OK, so maybe it came at the 11th hour, when the C-word (compromise) was all but inevitable. Still, you have to give U.S. Rep. Rob Bishop a high-five for trying to be practical amid tea party muscle-pumping in the principle-laden budget debate. He not only said he could support House Speaker John Boehner’s ill-fated bill, but realized that protecting the nation’s credit rating is top priority. Sure, he wants a balanced budget and would work for an amendment. But a balanced-budget amendment wouldn’t just materialize overnight. That didn’t seem to matter to Sens. Mike Lee, Orrin Hatch or Rep. Jason Chaffetz, all of whom signed a pledge to “cut, cap and balance” the budget. Now. No matter what the consequences. Not signing the pledge to be brainless could give Bishop some fits in his district, where tea-party activists want to “talk” to him about his stance. As if he weren’t conservative enough.

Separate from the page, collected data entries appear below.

-- pv_equiv track=rewrite | github.com/ukuleletrip/sosclient | ogcsosapi.py | get_cn_tag
-- ===== SOURCE A (Python) =====
-- def get_cn_tag(path, namespaces):
--     """convert qname to clark notation in specified XPath
--
--     Args:
--       path (str): XPath
--       path (dict): namespace dictionary such as get_namespaces creates
--
--     Returns:
--       str: converted XPath
--
--     """
--     tags = path.split('/')
--     cn_tags = []
--     for tag in tags:
--         elems = tag.split(':')
--         if len(elems) == 2 and elems[0] in namespaces:
--             cn_tags.append('{' + namespaces[elems[0]] + '}' + elems[1])
--         else:
--             cn_tags.append(tag)
--
--     return '/'.join(cn_tags)
-- ===== SOURCE B (Python) =====
-- def _segment(pre, post, colons, namespaces):
--     if colons == 1 and pre in namespaces:
--         return '{' + namespaces[pre] + '}' + post
--     if colons == 0:
--         return pre
--     return pre + ':' + post
--
--
-- def get_cn_tag(path, namespaces):
--     """Single left-to-right character scan: track the current segment as
--     (text-before-first-colon, text-after-first-colon, colon count) and emit
--     each segment on '/' or at the end; no split/join of intermediate lists
--     of segment pieces."""
--     out = []
--     pre, post, colons = '', '', 0
--     for ch in path:
--         if ch == '/':
--             out.append(_segment(pre, post, colons, namespaces))
--             pre, post, colons = '', '', 0
--         elif ch == ':':
--             colons += 1
--             if colons > 1:
--                 post += ':'
--         elif colons == 0:
--             pre += ch
--         else:
--             post += ch
--     out.append(_segment(pre, post, colons, namespaces))
--     return '/'.join(out)
-- ===== Notes on version B (the rewrite author's own statement) =====
-- stated objective: alternative
-- what changed: A splits the path on '/', re-splits each segment on ':' and joins the results; B makes a single left-to-right character scan over the path, tracking per segment the text before the first colon, the text after it and the colon count, emitting each converted segment at '/' or at end of input.
import Mathlib
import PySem

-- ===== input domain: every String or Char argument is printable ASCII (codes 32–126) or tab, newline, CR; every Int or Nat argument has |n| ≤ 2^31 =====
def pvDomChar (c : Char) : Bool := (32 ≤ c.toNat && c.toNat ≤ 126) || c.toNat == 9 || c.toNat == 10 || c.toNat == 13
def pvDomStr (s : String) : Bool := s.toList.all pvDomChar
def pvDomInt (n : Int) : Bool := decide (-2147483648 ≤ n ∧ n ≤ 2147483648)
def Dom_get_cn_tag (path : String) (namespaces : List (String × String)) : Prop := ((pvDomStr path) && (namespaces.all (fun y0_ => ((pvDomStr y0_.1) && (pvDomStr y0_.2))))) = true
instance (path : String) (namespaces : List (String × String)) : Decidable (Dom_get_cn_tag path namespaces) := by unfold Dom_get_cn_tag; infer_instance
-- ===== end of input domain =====

-- B replaces A's split-on-'/' / split-on-':' / join pipeline by a single left-to-right
-- character scan that tracks (prefix, suffix, colon count) per segment; objective: alternative.


-- ===== PORT A =====
-- tags = path.split('/'); loop appending the per-tag result; '/'.join.  The dict lookup
-- namespaces[elems[0]] is guarded by the membership test, so getD's default is unreachable.
def get_cn_tag (path : String) (namespaces : List (String × String)) : String :=
  let tags := PySem.Chars.splitOn path.toList ['/']
  let cn_tags := tags.foldl (fun acc tag =>
    let elems := PySem.Chars.splitOn tag [':']
    if elems.length == 2 &&
        PySem.Dict.contains ⟨namespaces⟩ (String.ofList (PySem.List.pyGetD elems 0 [])) then
      acc ++ [['{'] ++ (PySem.Dict.getD (⟨namespaces⟩ : PySem.Dict String String)
                (String.ofList (PySem.List.pyGetD elems 0 [])) "").toList
              ++ ['}'] ++ PySem.List.pyGetD elems 1 []]
    else acc ++ [tag]) []
  String.ofList (PySem.Chars.join ['/'] cn_tags)

-- ===== PORT B =====
-- _segment(pre, post, colons, namespaces) from Source B
def pvSegment (namespaces : List (String × String)) (pre post : List Char) (colons : Nat) :
    List Char :=
  if colons == 1 && PySem.Dict.contains ⟨namespaces⟩ (String.ofList pre) then
    ['{'] ++ (PySem.Dict.getD (⟨namespaces⟩ : PySem.Dict String String)
        (String.ofList pre) "").toList ++ ['}'] ++ post
  else if colons == 0 then pre
  else pre ++ ':' :: post

-- the character loop of Source B; state = (out, pre, post, colons)
def pvScan (namespaces : List (String × String)) :
    List Char → List (List Char) → List Char → List Char → Nat → List (List Char)
  | [], out, pre, post, colons => out ++ [pvSegment namespaces pre post colons]
  | c :: cs, out, pre, post, colons =>
    if c = '/' then
      pvScan namespaces cs (out ++ [pvSegment namespaces pre post colons]) [] [] 0
    else if c = ':' then
      pvScan namespaces cs out pre (if colons + 1 > 1 then post ++ [':'] else post) (colons + 1)
    else if colons = 0 then
      pvScan namespaces cs out (pre ++ [c]) post colons
    else
      pvScan namespaces cs out pre (post ++ [c]) colons

def get_cn_tag_alt (path : String) (namespaces : List (String × String)) : String :=
  String.ofList (PySem.Chars.join ['/'] (pvScan namespaces path.toList [] [] [] 0))

-- ===== PRECONDITION & SPEC =====
def Spec_get_cn_tag (path : String) (namespaces : List (String × String)) (out : String) : Prop := out = get_cn_tag_alt path namespaces
instance (path : String) (namespaces : List (String × String)) (out : String) : Decidable (Spec_get_cn_tag path namespaces out) := by unfold Spec_get_cn_tag; infer_instance

-- ===== CLAIM (what is proved, stated in full; the proofs are below) =====
def Claim_equal_get_cn_tag : Prop := ∀ (path : String) (namespaces : List (String × String)), Dom_get_cn_tag path namespaces → Spec_get_cn_tag path namespaces (get_cn_tag path namespaces)

-- ===== LEMMAS AND PROOFS =====

-- a structural split of a char list on a single separator character
def pvSplitCh (sep : Char) : List Char → List (List Char)
  | [] => [[]]
  | c :: cs => if c = sep then [] :: pvSplitCh sep cs else (pvSplitCh sep cs).modifyHead (c :: ·)

theorem pvSplitCh_ne_nil (sep : Char) (l : List Char) : pvSplitCh sep l ≠ [] := by
  induction l with
  | nil => simp [pvSplitCh]
  | cons c cs ih =>
    simp only [pvSplitCh]
    split
    · simp
    · cases h : pvSplitCh sep cs with
      | nil => exact absurd h ih
      | cons a t => simp [List.modifyHead]

theorem pvSplitOn_go_eq (sep : Char) :
    ∀ (l : List Char) (fuel : Nat) (cur : List Char) (acc : List (List Char)),
      l.length < fuel →
      PySem.Chars.splitOn.go [sep] fuel l cur acc
        = acc.reverse ++ (pvSplitCh sep l).modifyHead (cur.reverse ++ ·) := by
  intro l
  induction l with
  | nil =>
    intro fuel cur acc h
    cases fuel with
    | zero => omega
    | succ f => simp [PySem.Chars.splitOn.go, pvSplitCh, List.modifyHead]
  | cons c cs ih =>
    intro fuel cur acc h
    cases fuel with
    | zero => omega
    | succ f =>
      rw [PySem.Chars.splitOn.go]
      by_cases hc : c = sep
      · subst hc
        rw [if_pos (by simp [List.isPrefixOf])]
        simp only [List.length_cons] at h
        simp only [List.length_singleton, List.drop_succ_cons, List.drop_zero]
        rw [ih f [] (cur.reverse :: acc) (by omega)]
        obtain ⟨a, t, hsp⟩ := List.exists_cons_of_ne_nil (pvSplitCh_ne_nil c cs)
        simp [pvSplitCh, hsp, List.modifyHead]
      · rw [if_neg (by simp [List.isPrefixOf, beq_iff_eq]; exact fun h' => absurd h'.symm hc)]
        simp only [List.length_cons] at h
        rw [ih f (c :: cur) acc (by omega)]
        obtain ⟨a, t, hsp⟩ := List.exists_cons_of_ne_nil (pvSplitCh_ne_nil sep cs)
        simp [pvSplitCh, if_neg hc, hsp, List.modifyHead]

theorem pvSplitOn_single (sep : Char) (l : List Char) :
    PySem.Chars.splitOn l [sep] = pvSplitCh sep l := by
  rw [PySem.Chars.splitOn, pvSplitOn_go_eq sep l (l.length + 1) [] [] (by omega)]
  obtain ⟨a, t, hsp⟩ := List.exists_cons_of_ne_nil (pvSplitCh_ne_nil sep l)
  simp [hsp, List.modifyHead]

-- A's per-tag transformation, with the split in structural form
def pvTagF (ns : List (String × String)) (tag : List Char) : List Char :=
  let elems := pvSplitCh ':' tag
  if elems.length == 2 &&
      PySem.Dict.contains ⟨ns⟩ (String.ofList (PySem.List.pyGetD elems 0 [])) then
    ['{'] ++ (PySem.Dict.getD (⟨ns⟩ : PySem.Dict String String)
        (String.ofList (PySem.List.pyGetD elems 0 [])) "").toList
      ++ ['}'] ++ PySem.List.pyGetD elems 1 []
  else tag

theorem pvSplitCh_append (sep : Char) (ds l : List Char) (h : sep ∉ ds) :
    pvSplitCh sep (ds ++ l) = (pvSplitCh sep l).modifyHead (ds ++ ·) := by
  induction ds with
  | nil =>
    obtain ⟨a, t, hsp⟩ := List.exists_cons_of_ne_nil (pvSplitCh_ne_nil sep l)
    simp [hsp, List.modifyHead]
  | cons d ds ih =>
    have hd : d ≠ sep := by simp at h; exact fun he => h.1 he.symm
    have h' : sep ∉ ds := by simp at h; exact fun hm => h.2 hm
    rw [List.cons_append]
    simp only [pvSplitCh, if_neg hd, ih h']
    obtain ⟨a, t, hsp⟩ := List.exists_cons_of_ne_nil (pvSplitCh_ne_nil sep l)
    simp [hsp, List.modifyHead]

theorem pvLength_splitCh (sep : Char) (l : List Char) :
    (pvSplitCh sep l).length = l.count sep + 1 := by
  induction l with
  | nil => simp [pvSplitCh]
  | cons c cs ih =>
    simp only [pvSplitCh]
    by_cases hc : c = sep
    · simp [hc, ih]
    · simp [hc, ih]

-- the segment text that B's state (pre, post, colons) stands for
def pvChars (pre post : List Char) (colons : Nat) : List Char :=
  pre ++ (if colons = 0 then [] else ':' :: post)

-- B's loop invariant on its per-segment state
def pvInv (pre post : List Char) (colons : Nat) : Prop :=
  ':' ∉ pre ∧ (colons = 0 → post = []) ∧ (0 < colons → colons = post.count ':' + 1)

theorem pvSegment_eq (ns : List (String × String)) (pre post : List Char) (colons : Nat)
    (h : pvInv pre post colons) :
    pvSegment ns pre post colons = pvTagF ns (pvChars pre post colons) := by
  obtain ⟨hpre, h0, hpos⟩ := h
  match colons with
  | 0 =>
    have hp := h0 rfl
    subst hp
    have : pvSplitCh ':' pre = [pre] := by
      have := pvSplitCh_append ':' pre [] hpre
      simpa [pvSplitCh, List.modifyHead] using this
    simp [pvSegment, pvTagF, pvChars, this]
  | 1 =>
    have hcnt : post.count ':' = 0 := by have := hpos (by omega); omega
    have hnp : ':' ∉ post := List.count_eq_zero.mp hcnt
    have hpost : pvSplitCh ':' post = [post] := by
      have := pvSplitCh_append ':' post [] hnp
      simpa [pvSplitCh, List.modifyHead] using this
    have hsp : pvSplitCh ':' (pvChars pre post 1) = [pre, post] := by
      rw [pvChars, pvSplitCh_append ':' pre _ hpre]
      simp [pvSplitCh, hpost, List.modifyHead]
    simp only [pvTagF, hsp]
    simp [pvSegment, pvChars, PySem.List.pyGetD, PySem.List.pyGet?, PySem.List.pyIdx?,
      List.getElem?_cons_zero]
  | (n + 2) =>
    have hcnt : post.count ':' = n + 1 := by have := hpos (by omega); omega
    have hlen : (pvSplitCh ':' (pvChars pre post (n + 2))).length = n + 3 := by
      rw [pvLength_splitCh, pvChars]
      have hp0 : pre.count ':' = 0 := List.count_eq_zero.mpr hpre
      simp [List.count_append, hp0, hcnt]
    simp only [pvTagF]
    rw [if_neg (by simp [hlen])]
    simp [pvSegment, pvChars]

theorem pvScan_eq (ns : List (String × String)) :
    ∀ (cs : List Char) (out : List (List Char)) (pre post : List Char) (colons : Nat),
      pvInv pre post colons →
      pvScan ns cs out pre post colons
        = out ++ List.map (pvTagF ns)
            ((pvSplitCh '/' cs).modifyHead (pvChars pre post colons ++ ·)) := by
  intro cs
  induction cs with
  | nil =>
    intro out pre post colons h
    simp [pvScan, pvSplitCh, List.modifyHead, pvSegment_eq ns pre post colons h]
  | cons c cs ih =>
    intro out pre post colons h
    obtain ⟨a, t, hsp⟩ := List.exists_cons_of_ne_nil (pvSplitCh_ne_nil '/' cs)
    by_cases hc : c = '/'
    · subst hc
      rw [pvScan, if_pos rfl, ih _ [] [] 0 ⟨by simp, fun _ => rfl, by omega⟩]
      rw [pvSegment_eq ns pre post colons h]
      simp [pvSplitCh, hsp, List.modifyHead, pvChars]
    · obtain ⟨hpre, h0, hpos⟩ := h
      by_cases hcol : c = ':'
      · subst hcol
        rw [pvScan, if_neg hc, if_pos rfl]
        by_cases hz : colons = 0
        · subst hz
          rw [if_neg (by omega)]
          rw [ih _ _ _ 1 ⟨hpre, by omega, by simp [h0 rfl]⟩]
          simp [pvSplitCh, hc, hsp, List.modifyHead, pvChars, h0 rfl]
        · rw [if_pos (by omega)]
          rw [ih _ _ _ (colons + 1)
            ⟨hpre, by omega, by have := hpos (by omega); simp [List.count_append]; omega⟩]
          simp [pvSplitCh, hc, hsp, List.modifyHead, pvChars, hz]
      · rw [pvScan, if_neg hc, if_neg hcol]
        by_cases hz : colons = 0
        · subst hz
          rw [if_pos rfl, ih _ _ _ 0
            ⟨by simp [hpre]; exact fun he => hcol he.symm, h0, by omega⟩]
          simp [pvSplitCh, hc, hsp, List.modifyHead, pvChars]
        · rw [if_neg hz, ih _ _ _ colons
            ⟨hpre, by omega, by have := hpos (by omega); simp [List.count_append, hcol]; omega⟩]
          simp [pvSplitCh, hc, hsp, List.modifyHead, pvChars, hz]

theorem pvFoldl_tagF (ns : List (String × String)) (l : List (List Char))
    (acc : List (List Char)) :
    List.foldl (fun acc tag =>
      let elems := PySem.Chars.splitOn tag [':']
      if elems.length == 2 &&
          PySem.Dict.contains ⟨ns⟩ (String.ofList (PySem.List.pyGetD elems 0 [])) then
        acc ++ [['{'] ++ (PySem.Dict.getD (⟨ns⟩ : PySem.Dict String String)
                  (String.ofList (PySem.List.pyGetD elems 0 [])) "").toList
                ++ ['}'] ++ PySem.List.pyGetD elems 1 []]
      else acc ++ [tag]) acc l = acc ++ l.map (pvTagF ns) := by
  induction l generalizing acc with
  | nil => simp
  | cons a l ih =>
    rw [List.foldl_cons, ih]
    simp only [pvSplitOn_single]
    split_ifs with h
    · show _ = acc ++ (pvTagF ns a :: List.map (pvTagF ns) l)
      simp only [pvTagF]
      rw [if_pos h]
      simp
    · show _ = acc ++ (pvTagF ns a :: List.map (pvTagF ns) l)
      simp only [pvTagF]
      rw [if_neg h]
      simp

-- ===== VERDICT (by name: the statement is the Claim_ definition above) =====
theorem get_cn_tag_spec : Claim_equal_get_cn_tag := by
  intro path ns _
  show get_cn_tag path ns = get_cn_tag_alt path ns
  rw [get_cn_tag, get_cn_tag_alt]
  rw [pvScan_eq ns path.toList [] [] [] 0 ⟨by simp, fun _ => rfl, by omega⟩]
  rw [pvFoldl_tagF]
  obtain ⟨a, t, hsp⟩ := List.exists_cons_of_ne_nil (pvSplitCh_ne_nil '/' path.toList)
  simp [pvSplitOn_single, hsp, pvChars, List.modifyHead]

There’s the old saying: If it walks like a duck and quacks like a duck, then it must be a duck. Sen. Howard Stephenson, R-Draper, needs to recognize a duck call when he hears one. Stephenson is one of the powers behind an upcoming legislative study of tuition tax credits, collective bargaining for public employees and collection of union dues from employee paychecks. These are all issues that have been hashed out publicly and in the courts, but never mind. It’s the tuition tax-credit idea that has educators up in arms. Aren’t they just vouchers in disguise? Stephenson says no, even though they would be designed to move students from public to private institutions. The idea is to give businesses a tax break if they donate to private scholarship groups. Hmm. Fewer taxes going to public ed? Follow the quacking duck.
The city of West Jordan is embroiled in a dispute over whether developer Terry Diehl should mow the weeds in his Sycamores development. Maybe this pales in comparison to his former conflicts on the board of Utah Transit Authority and his monetary interest in transit-oriented developments in Draper. But West Jordan says he is responsible until all parts of an agreement have been met. Diehl’s response: Sue the city. The dispute has been ongoing since March 2010. It’s a tough economy, and developers are finding themselves strapped for money. But we can only hope that the city—like so many others—doesn’t change the rules to benefit the developer.